8. Выполните разрыв и пересадку нерва, следуя следующим шагам.
   1. В модели дифференцированной нервной щели и трансплантации используйте пары мышей последовательно для каскадной сингенной трансплантации нервов³² в 1 серии экспериментов.
   2. У мыши (скажем, мыши #1) создайте нервную щель шириной 7 мм (G-7/0) на правой SN, где нерв был рассечен на ~3 мм проксимальнее трифуркации SN и на расстоянии 7 мм от нее с помощью стерильной градуированной шкалы (рис. 3C).
      ПРИМЕЧАНИЕ: Непоправимая нервная щель была создана путем рассечения седалищного нерва диаметром 7 мм без трансплантации. Эта мышь имеет маркировку G-7/0, потому что используется 7-миллиметровый трансплантат, но ремонт не выполняется.
   3. После вскрытия немедленно переведите пересеченный нерв в стерильное состояние чашки Петри, содержащей фосфатно-солевой буфер (PBS) и закопайте проксимальную культю SN (мышь #1) под мышцу с 10 μл фибринового клея.
   4. Затем у мыши #2 создайте 5-миллиметровую нервную щель на правой SN и пересадите 7-миллиметровый рассеченный участок нерва от мыши #1 с помощью фибринового клея (10 μL, ~10 s) с обоих концов (G-5/7) (Рисунок 3C).
      ПРИМЕЧАНИЕ: Во время трансплантации необходимо соблюдать особую осторожность, чтобы избежать смещения и других ятрогенных повреждений SN хирургом.
9. Выполните ступенчатую транссекцию и наложение швов (СТС).
   1. Усильте седалищный нерв на 80% его ширины (Рисунок 3D) и восстановите культи с помощью эпиневральных швов из нейлона 9-0.
   2. После завершения восстановите оставшуюся часть нерва и восстановите с помощью одного нейлонового шва 9-0.
   3. Переверните нерв, чтобы обнажить заднюю часть рваной раны, и используйте два нейлоновых шва 9-0, чтобы завершить ремонт.
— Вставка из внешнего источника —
-- pv_equiv track=rewrite | github.com/hadd24667/medisync_autocomplete | feature_extract.py | infer_routes_from_forms
-- ===== SOURCE A (Python) =====
-- def infer_routes_from_forms(form_types):
--     out = set()
--     if any(ft in {"tablet", "capsule", "syrup"} for ft in form_types):
--         out.add("oral")
--     if "suppository" in form_types:
--         out.add("rectal")
--     if "injection" in form_types:
--         out.add("injection")
--     return out
-- ===== SOURCE B (Python) =====
-- def infer_routes_from_forms(form_types):
--     oral = rectal = inj = False
--     for ft in form_types:
--         if ft in ("tablet", "capsule", "syrup"):
--             oral = True
--         elif ft == "suppository":
--             rectal = True
--         elif ft == "injection":
--             inj = True
--     return {route for flag, route in
--             ((oral, "oral"), (rectal, "rectal"), (inj, "injection")) if flag}
-- ===== Notes on version B (the rewrite author's own statement) =====
-- stated objective: alternative
-- what changed: Replaces A's three independent membership scans of form_types with a single pass maintaining three boolean flags in an accumulator, then assembles the result set from the flags.
import Mathlib
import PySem

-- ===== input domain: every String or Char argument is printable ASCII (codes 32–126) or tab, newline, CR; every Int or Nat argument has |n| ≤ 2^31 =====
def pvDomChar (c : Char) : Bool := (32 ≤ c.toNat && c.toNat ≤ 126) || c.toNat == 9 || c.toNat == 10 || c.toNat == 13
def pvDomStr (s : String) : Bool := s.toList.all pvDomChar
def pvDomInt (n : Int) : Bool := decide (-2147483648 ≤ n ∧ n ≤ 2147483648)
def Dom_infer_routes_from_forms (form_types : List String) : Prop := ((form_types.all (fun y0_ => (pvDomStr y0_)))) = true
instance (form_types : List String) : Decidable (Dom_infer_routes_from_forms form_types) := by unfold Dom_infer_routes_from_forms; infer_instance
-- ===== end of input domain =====

-- B replaces A's three independent membership scans of form_types with a single
-- pass maintaining three boolean flags, then assembles the set from the flags
-- (alternative decomposition; same cost). Proved equal on all inputs.

-- ===== PORT A =====
def infer_routes_from_forms (form_types : List String) : List String :=
  let out : PySem.Set String := PySem.Set.empty
  let out := if form_types.any (fun ft =>
      PySem.Set.contains (PySem.Set.ofList ["tablet", "capsule", "syrup"]) ft)
    then PySem.Set.add out "oral" else out
  let out := if form_types.contains "suppository" then PySem.Set.add out "rectal" else out
  let out := if form_types.contains "injection" then PySem.Set.add out "injection" else out
  out

-- ===== PORT B =====
-- one loop iteration of Source B: the if/elif chain updating the three flags
def pvRoutesStep (s : Bool × Bool × Bool) (ft : String) : Bool × Bool × Bool :=
  if List.contains ["tablet", "capsule", "syrup"] ft then (true, s.2.1, s.2.2)
  else if ft == "suppository" then (s.1, true, s.2.2)
  else if ft == "injection" then (s.1, s.2.1, true)
  else s

def infer_routes_from_forms_alt (form_types : List String) : List String :=
  let flags := form_types.foldl pvRoutesStep (false, false, false)
  -- set comprehension over the three (flag, route) pairs
  [(flags.1, "oral"), (flags.2.1, "rectal"), (flags.2.2, "injection")].foldl
    (fun acc p => if p.1 then PySem.Set.add acc p.2 else acc) PySem.Set.empty

-- ===== PRECONDITION & SPEC =====
def Spec_infer_routes_from_forms (form_types : List String) (out : List String) : Prop := out = infer_routes_from_forms_alt form_types
instance (form_types : List String) (out : List String) : Decidable (Spec_infer_routes_from_forms form_types out) := by unfold Spec_infer_routes_from_forms; infer_instance

-- ===== CLAIM (what is proved, stated in full; the proofs are below) =====
def Claim_equal_infer_routes_from_forms : Prop := ∀ (form_types : List String), Dom_infer_routes_from_forms form_types → Spec_infer_routes_from_forms form_types (infer_routes_from_forms form_types)

-- ===== LEMMAS AND PROOFS =====

theorem pv_contains_ofList (xs : List String) (x : String) :
    PySem.Set.contains (PySem.Set.ofList xs) x = xs.contains x := by
  rw [Bool.eq_iff_iff]
  simp [PySem.Set.mem_ofList]

-- characterisation of B's single-pass flag fold
theorem pv_step_or (x : String) (s : Bool × Bool × Bool) :
    pvRoutesStep s x
      = (s.1 || List.contains ["tablet", "capsule", "syrup"] x,
         s.2.1 || (x == "suppository"), s.2.2 || (x == "injection")) := by
  unfold pvRoutesStep
  by_cases h1 : List.contains ["tablet", "capsule", "syrup"] x = true
  · rcases (by simpa using h1 : x = "tablet" ∨ x = "capsule" ∨ x = "syrup") with rfl | rfl | rfl <;>
      simp
  · rw [Bool.not_eq_true] at h1
    obtain ⟨n1, n2, n3⟩ : x ≠ "tablet" ∧ x ≠ "capsule" ∧ x ≠ "syrup" := by
      simpa [not_or] using h1
    by_cases h2 : (x == "suppository") = true
    · have hx := eq_of_beq h2
      subst hx
      simp
    · rw [Bool.not_eq_true] at h2
      by_cases h3 : (x == "injection") = true
      · simp [n1, n2, n3, h2, h3]
      · rw [Bool.not_eq_true] at h3
        simp [n1, n2, n3, h2, h3]

theorem pv_flags_fold (fts : List String) (a b c : Bool) :
    fts.foldl pvRoutesStep (a, b, c)
      = (a || fts.any (fun ft => List.contains ["tablet", "capsule", "syrup"] ft),
         b || fts.contains "suppository",
         c || fts.contains "injection") := by
  induction fts generalizing a b c with
  | nil => simp
  | cons x xs ih =>
    rw [List.foldl_cons, pv_step_or, ih]
    simp [List.any_cons, Bool.or_assoc, eq_comm, Bool.beq_eq_decide_eq]

-- ===== VERDICT (by name: the statement is the Claim_ definition above) =====
theorem infer_routes_from_forms_spec : Claim_equal_infer_routes_from_forms := by
  intro fts _
  show infer_routes_from_forms fts = infer_routes_from_forms_alt fts
  unfold infer_routes_from_forms infer_routes_from_forms_alt
  simp only [pv_contains_ofList, pv_flags_fold, Bool.false_or, List.foldl_cons, List.foldl_nil]
-- pv_equiv track=rewrite | github.com/primap-community/climate_categories | data_generation/IPCC2006.py | split_code_name
-- ===== SOURCE A (Python) =====
-- def split_code_name(code_name):
--     s = code_name.split()
--     code_ended = False
--     code_parts = []
--     name_parts = []
--     for si in s:
--         if code_ended:
--             name_parts.append(si)
--         elif si.isdigit() or len(si) <= 2 or (len(si) > 2 and si == "iii"):
--             code_parts.append(si)
--         else:
--             code_ended = True
--             name_parts.append(si)
--     return code_parts, " ".join(name_parts)
-- ===== SOURCE B (Python) =====
-- def split_code_name(code_name):
--     s = code_name.split()
--
--     def is_code(si):
--         return si.isdigit() or len(si) <= 2 or si == "iii"
--
--     idx = next((i for i, si in enumerate(s) if not is_code(si)), len(s))
--     return s[:idx], " ".join(s[idx:])
-- ===== Notes on version B (the rewrite author's own statement) =====
-- stated objective: simpler
-- what changed: Replaces the flag-driven per-token dispatch loop with boundary-finding (first token failing the code predicate) followed by two slices and a join.
import Mathlib
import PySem

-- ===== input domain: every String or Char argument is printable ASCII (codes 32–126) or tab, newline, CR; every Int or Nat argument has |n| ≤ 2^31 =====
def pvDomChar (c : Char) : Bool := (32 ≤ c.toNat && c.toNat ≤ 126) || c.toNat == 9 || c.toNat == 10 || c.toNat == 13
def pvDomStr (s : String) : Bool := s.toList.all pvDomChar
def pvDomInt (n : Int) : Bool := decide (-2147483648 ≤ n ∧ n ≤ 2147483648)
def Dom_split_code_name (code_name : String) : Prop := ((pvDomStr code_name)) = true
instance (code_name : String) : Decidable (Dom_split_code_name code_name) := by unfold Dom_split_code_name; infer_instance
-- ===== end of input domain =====

-- B replaces A's flag-driven loop by finding the boundary index of the first non-code token and slicing; simpler, same O(n) cost.

-- ===== PORT A =====
def split_code_name (code_name : String) : List String × String :=
  let s := PySem.Str.split₀ code_name
  let st := s.foldl
    (fun (acc : Bool × List String × List String) si =>
      let codeEnded := acc.1
      let codeParts := acc.2.1
      let nameParts := acc.2.2
      if codeEnded then (codeEnded, codeParts, nameParts ++ [si])
      else if PySem.Str.strIsdigit si || decide (PySem.Str.len si ≤ 2)
              || (decide (PySem.Str.len si > 2) && si == "iii") then
        (codeEnded, codeParts ++ [si], nameParts)
      else (true, codeParts, nameParts ++ [si]))
    (false, [], [])
  (st.2.1, PySem.Str.join " " st.2.2)

-- ===== PORT B =====
def isCode (si : String) : Bool :=
  PySem.Str.strIsdigit si || decide (PySem.Str.len si ≤ 2) || si == "iii"

def split_code_name_alt (code_name : String) : List String × String :=
  let s := PySem.Str.split₀ code_name
  let idx := s.findIdx (fun si => !isCode si)
  (s.take idx, PySem.Str.join " " (s.drop idx))

-- ===== PRECONDITION & SPEC =====
def Spec_split_code_name (code_name : String) (out : List String × String) : Prop := out = split_code_name_alt code_name
instance (code_name : String) (out : List String × String) : Decidable (Spec_split_code_name code_name out) := by unfold Spec_split_code_name; infer_instance

-- ===== CLAIM (what is proved, stated in full; the proofs are below) =====
def Claim_equal_split_code_name : Prop := ∀ (code_name : String), Dom_split_code_name code_name → Spec_split_code_name code_name (split_code_name code_name)

-- ===== LEMMAS AND PROOFS =====

-- A's three-way test equals B's predicate: "iii" has length 3 > 2.
theorem testA_eq_isCode (si : String) :
    (PySem.Str.strIsdigit si || decide (PySem.Str.len si ≤ 2)
      || (decide (PySem.Str.len si > 2) && si == "iii")) = isCode si := by
  unfold isCode
  by_cases h : si = "iii"
  · subst h; decide
  · have h2 : (si == "iii") = false := by simp [h]
    simp [h2]

def stepA (acc : Bool × List String × List String) (si : String) :
    Bool × List String × List String :=
  if acc.1 then (acc.1, acc.2.1, acc.2.2 ++ [si])
  else if PySem.Str.strIsdigit si || decide (PySem.Str.len si ≤ 2)
          || (decide (PySem.Str.len si > 2) && si == "iii") then
    (acc.1, acc.2.1 ++ [si], acc.2.2)
  else (true, acc.2.1, acc.2.2 ++ [si])

theorem foldA_true (s : List String) (cp np : List String) :
    s.foldl stepA (true, cp, np) = (true, cp, np ++ s) := by
  induction s generalizing np with
  | nil => simp
  | cons x xs ih => simp [stepA, ih]

theorem foldA_false (s : List String) (cp np : List String) :
    s.foldl stepA (false, cp, np) =
      (decide (s.findIdx (fun si => !isCode si) < s.length),
       cp ++ s.take (s.findIdx (fun si => !isCode si)),
       np ++ s.drop (s.findIdx (fun si => !isCode si))) := by
  induction s generalizing cp np with
  | nil => simp
  | cons x xs ih =>
    by_cases hx : isCode x
    · have hstep : stepA (false, cp, np) x = (false, cp ++ [x], np) := by
        simp only [stepA]
        rw [testA_eq_isCode]
        simp [hx]
      simp only [List.foldl_cons, hstep, ih]
      simp [List.findIdx_cons, hx]
    · have hstep : stepA (false, cp, np) x = (true, cp, np ++ [x]) := by
        simp only [stepA]
        rw [testA_eq_isCode]
        simp [hx]
      simp only [List.foldl_cons, hstep, foldA_true]
      simp [List.findIdx_cons, hx]

-- ===== VERDICT (by name: the statement is the Claim_ definition above) =====
theorem split_code_name_spec : Claim_equal_split_code_name := by
  intro code_name _
  unfold Spec_split_code_name split_code_name split_code_name_alt
  have h := foldA_false (PySem.Str.split₀ code_name) [] []
  simp only [show
      (fun (acc : Bool × List String × List String) si =>
        if acc.1 then (acc.1, acc.2.1, acc.2.2 ++ [si])
        else if PySem.Str.strIsdigit si || decide (PySem.Str.len si ≤ 2)
                || (decide (PySem.Str.len si > 2) && si == "iii") then
          (acc.1, acc.2.1 ++ [si], acc.2.2)
        else (true, acc.2.1, acc.2.2 ++ [si])) = stepA from rfl]
  simp [h]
Изготовленный на заказ цифровой датчик давления (рис. 1D) работает путем обнаружения изменения сопротивления FSR при приложении силы. Это устройство измеряет и записывает самые скромные величины приложенного к нему давления со временем отклика <5 μс, час...

История исследований TPNI растягивается на несколько десятилетий^11,12. Ранние эксперименты с собаками и более крупными видами показали важность животных моделей в изучении результатов TPNI 36,37,38.

Авторам нечего раскрывать.

Эта работа была поддержана грантами от NIH (K08 AR060164-01A) и DOD (W81XWH-16-1-0725; W81XWH-19-1-0773) в дополнение к институциональной поддержке со стороны Медицинского колледжа Университета штата Пенсильвания, Херши, Пенсильвания 17033, США.